-- pv_equiv track=rewrite | github.com/jagaldol/Algorithm-problem-solving | programmers/level_2/3xn 타일링.py | solution
-- ===== SOURCE A (Python) =====
-- def solution(n):
--     prev = (1, 2)
--
--     for i in range(1, n // 2):
--         prev = (
--             (prev[0] + prev[1]) % 1_000_000_007,
--             (prev[0] * 2 + prev[1] * 3) % 1_000_000_007,
--         )
--
--     answer = (prev[0] + prev[1]) % 1_000_000_007
--
--     return answer
-- ===== SOURCE B (Python) =====
-- def solution(n):
--     MOD = 1_000_000_007
--
--     def mat_mul(x, y):
--         return (
--             (x[0] * y[0] + x[1] * y[2]) % MOD,
--             (x[0] * y[1] + x[1] * y[3]) % MOD,
--             (x[2] * y[0] + x[3] * y[2]) % MOD,
--             (x[2] * y[1] + x[3] * y[3]) % MOD,
--         )
--
--     k = n // 2 - 1
--     m = (1, 0, 0, 1)
--     base = (1, 1, 2, 3)
--     while k > 0:
--         if k & 1:
--             m = mat_mul(m, base)
--         base = mat_mul(base, base)
--         k >>= 1
--     a = (m[0] * 1 + m[1] * 2) % MOD
--     b = (m[2] * 1 + m[3] * 2) % MOD
--     return (a + b) % MOD
-- ===== Notes on version B (the rewrite author's own statement) =====
-- stated objective: faster
-- what changed: Replaces the O(n) step-by-step linear recurrence loop with binary exponentiation of the fixed 2x2 transition matrix modulo the same prime constant, applied to the initial vector (1,2).
import Mathlib
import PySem

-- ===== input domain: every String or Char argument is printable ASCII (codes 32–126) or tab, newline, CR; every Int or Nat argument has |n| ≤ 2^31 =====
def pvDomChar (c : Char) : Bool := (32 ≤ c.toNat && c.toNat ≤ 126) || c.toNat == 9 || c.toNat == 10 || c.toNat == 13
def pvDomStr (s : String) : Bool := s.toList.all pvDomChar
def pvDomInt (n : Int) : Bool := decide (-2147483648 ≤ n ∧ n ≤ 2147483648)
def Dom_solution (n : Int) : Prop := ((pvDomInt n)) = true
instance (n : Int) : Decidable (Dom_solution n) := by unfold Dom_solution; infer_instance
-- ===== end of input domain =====

-- B replaces A's linear-time recurrence loop by binary exponentiation of the fixed 2x2
-- transition matrix modulo the same prime constant (asymptotically faster).


-- ===== PORT A =====
def solution (n : Int) : Int :=
  let prev : Int × Int := (1, 2)
  let prev := (PySem.List.pyRange 1 (PySem.Int.floordiv n 2) 1).foldl
    (fun pr _ =>
      (PySem.Int.mod (pr.1 + pr.2) 1000000007,
       PySem.Int.mod (pr.1 * 2 + pr.2 * 3) 1000000007)) prev
  PySem.Int.mod (prev.1 + prev.2) 1000000007

-- ===== PORT B =====
-- 2x2 matrix as a quadruple (row-major), entries kept reduced modulo the prime
def pvMatMul (x y : Int × Int × Int × Int) : Int × Int × Int × Int :=
  (PySem.Int.mod (x.1 * y.1 + x.2.1 * y.2.2.1) 1000000007,
   PySem.Int.mod (x.1 * y.2.1 + x.2.1 * y.2.2.2) 1000000007,
   PySem.Int.mod (x.2.2.1 * y.1 + x.2.2.2 * y.2.2.1) 1000000007,
   PySem.Int.mod (x.2.2.1 * y.2.1 + x.2.2.2 * y.2.2.2) 1000000007)

-- the `while k > 0` loop; `k & 1` is `k % 2 == 1` and `k >>= 1` is `k //= 2`,
-- which are exact for the k > 0 reached inside the loop
def pvPowLoop (m base : Int × Int × Int × Int) (k : Int) :
    Int × Int × Int × Int :=
  if _h : 0 < k then
    pvPowLoop (if PySem.Int.mod k 2 == 1 then pvMatMul m base else m)
      (pvMatMul base base) (PySem.Int.floordiv k 2)
  else m
termination_by k.toNat
decreasing_by
  rw [PySem.Int.floordiv_eq_ediv_of_pos (by norm_num)]
  omega

def solution_alt (n : Int) : Int :=
  let k := PySem.Int.floordiv n 2 - 1
  let m := pvPowLoop (1, 0, 0, 1) (1, 1, 2, 3) k
  let a := PySem.Int.mod (m.1 * 1 + m.2.1 * 2) 1000000007
  let b := PySem.Int.mod (m.2.2.1 * 1 + m.2.2.2 * 2) 1000000007
  PySem.Int.mod (a + b) 1000000007

-- ===== PRECONDITION & SPEC =====
def Spec_solution (n : Int) (out : Int) : Prop := out = solution_alt n
instance (n : Int) (out : Int) : Decidable (Spec_solution n out) := by unfold Spec_solution; infer_instance

-- ===== CLAIM (what is proved, stated in full; the proofs are below) =====
def Claim_equal_solution : Prop := ∀ (n : Int), Dom_solution n → Spec_solution n (solution n)

-- ===== LEMMAS AND PROOFS =====

-- cast a pair into the residue ring
def pvC2 (v : Int × Int) : ZMod 1000000007 × ZMod 1000000007 := ((v.1 : ZMod 1000000007), (v.2 : ZMod 1000000007))

-- the linear map on (ZMod p)² described by a quadruple
def pvF (q : Int × Int × Int × Int) :
    ZMod 1000000007 × ZMod 1000000007 → ZMod 1000000007 × ZMod 1000000007 :=
  fun v => ((q.1 : ZMod 1000000007) * v.1 + (q.2.1 : ZMod 1000000007) * v.2,
            (q.2.2.1 : ZMod 1000000007) * v.1 + (q.2.2.2 : ZMod 1000000007) * v.2)

lemma pv_cast_mod (a : Int) :
    ((PySem.Int.mod a 1000000007 : Int) : ZMod 1000000007) = (a : ZMod 1000000007) := by
  rw [PySem.Int.mod_eq_emod_of_pos (by norm_num)]
  have h : (1000000007 : Int) = ((1000000007 : Nat) : Int) := by norm_num
  rw [h]
  exact_mod_cast ZMod.intCast_mod a 1000000007

lemma pv_mod_bounds (a : Int) :
    0 ≤ PySem.Int.mod a 1000000007 ∧ PySem.Int.mod a 1000000007 < 1000000007 := by
  rw [PySem.Int.mod_eq_emod_of_pos (by norm_num)]
  constructor
  · exact Int.emod_nonneg a (by norm_num)
  · exact Int.emod_lt_of_pos a (by norm_num)

lemma pv_int_eq_of_cast_eq (a b : Int) (ha : 0 ≤ a ∧ a < 1000000007)
    (hb : 0 ≤ b ∧ b < 1000000007)
    (h : (a : ZMod 1000000007) = (b : ZMod 1000000007)) : a = b := by
  have h2 := (ZMod.intCast_eq_intCast_iff' a b 1000000007).mp h
  unfold Int.ModEq at h2
  rw [Int.emod_eq_of_lt ha.1 (by exact_mod_cast ha.2),
      Int.emod_eq_of_lt hb.1 (by exact_mod_cast hb.2)] at h2
  exact h2

lemma pvF_mul (x y : Int × Int × Int × Int) :
    pvF (pvMatMul x y) = pvF x ∘ pvF y := by
  funext v
  simp only [pvF, pvMatMul, Function.comp_apply, pv_cast_mod]
  push_cast
  rw [Prod.mk.injEq]
  constructor <;> ring

lemma pvF_powLoop (m base : Int × Int × Int × Int) (k : Int) :
    pvF (pvPowLoop m base k) = pvF m ∘ (pvF base)^[k.toNat] := by
  fun_induction pvPowLoop m base k with
  | case1 m base k h ih =>
      simp only [dite_eq_ite] at ih
      rw [ih, pvF_mul]
      have hsq : pvF base ∘ pvF base = (pvF base)^[2] := by
        funext v; simp [Function.iterate_succ_apply']
      have hfd : PySem.Int.floordiv k 2 = k / 2 :=
        PySem.Int.floordiv_eq_ediv_of_pos (by norm_num)
      have hmod : PySem.Int.mod k 2 = k % 2 :=
        PySem.Int.mod_eq_emod_of_pos (by norm_num)
      by_cases hodd : PySem.Int.mod k 2 == 1
      · have hk : k.toNat = 2 * (k / 2).toNat + 1 := by
          have := beq_iff_eq.mp hodd; omega
        simp only [hodd, if_true, pvF_mul, hfd, hsq, hk,
          Function.iterate_succ', Function.iterate_mul]
        rfl
      · have hk : k.toNat = 2 * (k / 2).toNat := by
          rw [hmod] at hodd
          have : ¬ (k % 2 = 1) := by simpa using hodd
          omega
        rw [if_neg hodd, hfd, hsq, ← Function.iterate_mul, ← hk]
  | case2 m base k h => simp [Int.toNat_of_nonpos (by omega : k ≤ 0), Function.iterate_zero]

lemma pv_foldl_const {α β : Type} (l : List α) (f : β → β) (init : β) :
    l.foldl (fun a _ => f a) init = f^[l.length] init := by
  induction l generalizing init with
  | nil => rfl
  | cons x xs ih => simp [List.foldl_cons, ih, Function.iterate_succ_apply]

-- A's loop body semiconjugates (under casting) with the linear map of the base matrix
lemma pv_step_cast (v : Int × Int) :
    pvC2 (PySem.Int.mod (v.1 + v.2) 1000000007,
          PySem.Int.mod (v.1 * 2 + v.2 * 3) 1000000007)
      = pvF (1, 1, 2, 3) (pvC2 v) := by
  simp only [pvC2, pvF, pv_cast_mod]
  push_cast
  rw [Prod.mk.injEq]
  constructor <;> ring

lemma pv_state_cast (j : Nat) (v : Int × Int) :
    pvC2 ((fun pr : Int × Int =>
            (PySem.Int.mod (pr.1 + pr.2) 1000000007,
             PySem.Int.mod (pr.1 * 2 + pr.2 * 3) 1000000007))^[j] v)
      = (pvF (1, 1, 2, 3))^[j] (pvC2 v) := by
  induction j generalizing v with
  | zero => rfl
  | succ j ih => rw [Function.iterate_succ_apply, Function.iterate_succ_apply, ih, pv_step_cast]

-- ===== VERDICT (by name: the statement is the Claim_ definition above) =====
theorem solution_spec : Claim_equal_solution := by
  intro n _
  unfold Spec_solution solution solution_alt
  set t := PySem.Int.floordiv n 2 with ht
  -- both sides reduced mod p; compare their images in ZMod p
  apply pv_int_eq_of_cast_eq _ _ (pv_mod_bounds _) (pv_mod_bounds _)
  -- A's state after the fold
  rw [pv_foldl_const (f := fun pr : Int × Int =>
        (PySem.Int.mod (pr.1 + pr.2) 1000000007,
         PySem.Int.mod (pr.1 * 2 + pr.2 * 3) 1000000007))]
  rw [PySem.List.length_pyRange_one]
  have hA := pv_state_cast (t - 1).toNat ((1 : Int), (2 : Int))
  have hB := pvF_powLoop (1, 0, 0, 1) (1, 1, 2, 3) (t - 1)
  set s := (fun pr : Int × Int =>
        (PySem.Int.mod (pr.1 + pr.2) 1000000007,
         PySem.Int.mod (pr.1 * 2 + pr.2 * 3) 1000000007))^[(t-1).toNat] ((1:Int), (2:Int)) with hs
  set mfin := pvPowLoop (1, 0, 0, 1) (1, 1, 2, 3) (t - 1) with hm
  -- cast both final answers
  rw [pv_cast_mod, pv_cast_mod]
  push_cast [pv_cast_mod]
  have h1 : ((s.1 : ZMod 1000000007) + (s.2 : ZMod 1000000007))
      = ((pvF (1,1,2,3))^[(t-1).toNat] (pvC2 (1, 2))).1
        + ((pvF (1,1,2,3))^[(t-1).toNat] (pvC2 (1, 2))).2 := by
    rw [← hA]; rfl
  have h2 : ((mfin.1 : ZMod 1000000007) * 1 + (mfin.2.1 : ZMod 1000000007) * 2)
        + ((mfin.2.2.1 : ZMod 1000000007) * 1 + (mfin.2.2.2 : ZMod 1000000007) * 2)
      = ((pvF (1,1,2,3))^[(t-1).toNat] (pvC2 (1, 2))).1
        + ((pvF (1,1,2,3))^[(t-1).toNat] (pvC2 (1, 2))).2 := by
    have := congrFun hB (pvC2 (1, 2))
    have hid : pvF (1, 0, 0, 1) ((pvF (1,1,2,3))^[(t-1).toNat] (pvC2 (1, 2)))
        = (pvF (1,1,2,3))^[(t-1).toNat] (pvC2 (1, 2)) := by
      simp [pvF]
    rw [Function.comp_apply, hid] at this
    rw [← this]
    simp [pvF, pvC2]
  linear_combination h1 - h2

=-=-=

Write out every line of the data that holds the word "unfold".

instance (n : Int) : Decidable (Dom_solution n) := by unfold Dom_solution; infer_instance
instance (n : Int) (out : Int) : Decidable (Spec_solution n out) := by unfold Spec_solution; infer_instance
  unfold Int.ModEq at h2
  unfold Spec_solution solution solution_alt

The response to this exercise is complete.